theorem merge_spec :
    ∀ (R : List Int) (gs : List (Int × List (Int × Int))),
    R.Pairwise (· < ·) → (gs.map (fun g => g.1)).Pairwise (· < ·) →
    mergeRanks R gs = R.map (fun r => (r, lookupG gs r)) := by
  intro R
  induction R with
  | nil => intro gs _ _; rfl
  | cons r rs ih =>
    intro gs hR hgs
    have hgs' : ((gs.dropWhile (fun g => decide (g.1 < r))).map (fun g => g.1)).Pairwise (· < ·) :=
      List.Pairwise.sublist ((List.dropWhile_sublist _).map _) hgs
    have hrec := ih (gs.dropWhile (fun g => decide (g.1 < r))) (List.pairwise_cons.mp hR).2 hgs'
    have htail : rs.map (fun r' => (r', lookupG (gs.dropWhile (fun g => decide (g.1 < r))) r'))
        = rs.map (fun r' => (r', lookupG gs r')) := by
      apply List.map_congr_left
      intro r' hr'
      have : r ≤ r' := le_of_lt ((List.pairwise_cons.mp hR).1 r' hr')
      unfold lookupG
      rw [find?_dropWhile_lt r r' gs this]
    have hhead : (match gs.dropWhile (fun g => decide (g.1 < r)) with
        | g :: _ => if g.1 == r then g.2 else []
        | [] => ([] : List (Int × Int))) = lookupG gs r := by
      unfold lookupG
      rw [find?_dropWhile_lt r r gs le_rfl]
      cases hdh : gs.dropWhile (fun g => decide (g.1 < r)) with
      | nil => rfl
      | cons g t =>
        by_cases hg : g.1 = r
        · simp [hg]
        · have hgt : r < g.1 := by
            have := List.head?_dropWhile_not (fun g => decide (g.1 < r)) gs
            rw [hdh] at this
            simp only [List.head?_cons] at this
            simp only [decide_eq_false_iff_not, not_lt] at this
            omega
          have hnone : (g :: t).find? (fun g => g.1 == r) = none := by
            rw [List.find?_eq_none]
            intro x hx
            rcases List.mem_cons.mp hx with rfl | hx
            · simp [hg]
            · have hpw := hgs'
              rw [hdh, List.map_cons, List.pairwise_cons] at hpw
              have : g.1 < x.1 := hpw.1 x.1 (List.mem_map.mpr ⟨x, hx, rfl⟩)
              simp only [beq_iff_eq]
              omega
          simp [hnone, hg]
    simp only [mergeRanks, List.map_cons]
    rw [hrec, htail, hhead]

theorem lookupG_map (e : Int → List (Int × Int)) (r : Int) :
    ∀ (S : List Int), lookupG (S.map (fun s => (s, e s))) r = if r ∈ S then e r else [] := by
  intro S
  induction S with
  | nil => rfl
  | cons s S ih =>
    unfold lookupG at ih ⊢
    rw [List.map_cons, List.find?_cons]
    by_cases hs : s = r
    · subst hs; simp
    · simp only [show ((s, e s).1 == r) = false by simpa using hs]
      rw [ih]
      simp [Ne.symm hs]

-- ===== VERDICT (by name: the statement is the Claim_ definition above) =====
theorem mapping_key_spec : Claim_equal_mapping_key := by
  intro am rr pr _ _
  unfold Spec_mapping_key mapping_key mapping_key_alt
  simp only [PySem.List.foldl_append_singleton_eq_map, List.nil_append]
  set pairs := am.map (fun q => (PySem.List.pyGetD rr q.1 0, PySem.List.pyGetD pr q.2 0)) with hpairs
  set sp := PySem.List.sorted2 pairs (fun q => q.1) (fun q => q.2) false with hsp
  have hspperm : sp.Perm pairs := PySem.List.sorted2_perm _ _ _ _
  have hsppw : sp.Pairwise pvLexLe := sorted2_pairwise_lex pairs
  -- rewrite B into a map over the sorted distinct reactant ranks
  have hgroup := groupRuns_sorted_eq sp.length sp le_rfl hsppw
  set S := PySem.List.sorted (PySem.Set.ofList (sp.map (fun q => q.1))) (fun x => x) false with hS
  have hSpw : S.Pairwise (· < ·) := by
    rw [hS]; exact PySem.List.sorted_ofList_pairwise_lt _
  set E := fun r => runLen ((sp.filter (fun q => q.1 == r)).map (fun q => q.2)) with hE
  have hgs : groupRuns sp = S.map (fun s => (s, E s)) := hgroup
  have hgsfst : ((groupRuns sp).map (fun g => g.1)).Pairwise (· < ·) := by
    rw [hgs, List.map_map]
    simpa [Function.comp_def] using hSpw
  rw [merge_spec _ _ (PySem.List.sorted_ofList_pairwise_lt rr) hgsfst]
  -- now both sides are maps over sorted(set(rr)); compare entries pointwise
  apply List.map_congr_left
  intro r _
  rw [per_rank]
  rw [hgs, lookupG_map]
  by_cases hrS : r ∈ S
  · rw [if_pos hrS]
    -- the r-run: runLen of the sorted p-ranks with r-rank r
    have hfilpw : ((sp.filter (fun q => q.1 == r)).map (fun q => q.2)).Pairwise (· ≤ ·) := by
      rw [List.pairwise_map]
      refine List.Pairwise.imp_of_mem ?_ (List.Pairwise.sublist List.filter_sublist hsppw)
      intro a b ha hb hab
      have ha' : a.1 = r := by simpa using (List.mem_filter.mp ha).2
      have hb' : b.1 = r := by simpa using (List.mem_filter.mp hb).2
      unfold pvLexLe at hab
      omega
    simp only [hE]
    rw [runLen_sorted_eq _ _ le_rfl hfilpw]
    -- same sorted set of p-ranks, same counts
    have hpermfil : ((sp.filter (fun q => q.1 == r)).map (fun q => q.2)).Perm
        ((pairs.filter (fun q => q.1 == r)).map (fun q => q.2)) :=
      (hspperm.filter _).map _
    rw [sorted_set_perm hpermfil]
    congr 1
    apply List.map_congr_left
    intro p _
    have hc : (List.map (fun q => q.2) (List.filter (fun q => q.1 == r) sp)).count p
        = pairs.count (r, p) := by
      rw [count_filter_map]; exact hspperm.count_eq _
    rw [hc]
  · rw [if_neg hrS]
    -- r occurs in no pair: A's entry is the empty list too
    have hnf : pairs.filter (fun q => q.1 == r) = [] := by
      rw [List.filter_eq_nil_iff]
      intro q hq hq'
      apply hrS
      rw [hS, PySem.List.mem_sorted, PySem.Set.mem_ofList]
      exact List.mem_map.mpr ⟨q, hspperm.mem_iff.mpr hq, by simpa using hq'⟩
    rw [hnf]
    simp [PySem.List.sorted_eq_nil_iff]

====

Every line above that has the string "only" needs to be copied.

▶ **ANSWER**
            simp only [List.head?_cons] at this
            simp only [decide_eq_false_iff_not, not_lt] at this
              simp only [beq_iff_eq]
    simp only [mergeRanks, List.map_cons]
    · simp only [show ((s, e s).1 == r) = false by simpa using hs]
  simp only [PySem.List.foldl_append_singleton_eq_map, List.nil_append]
    simp only [hE]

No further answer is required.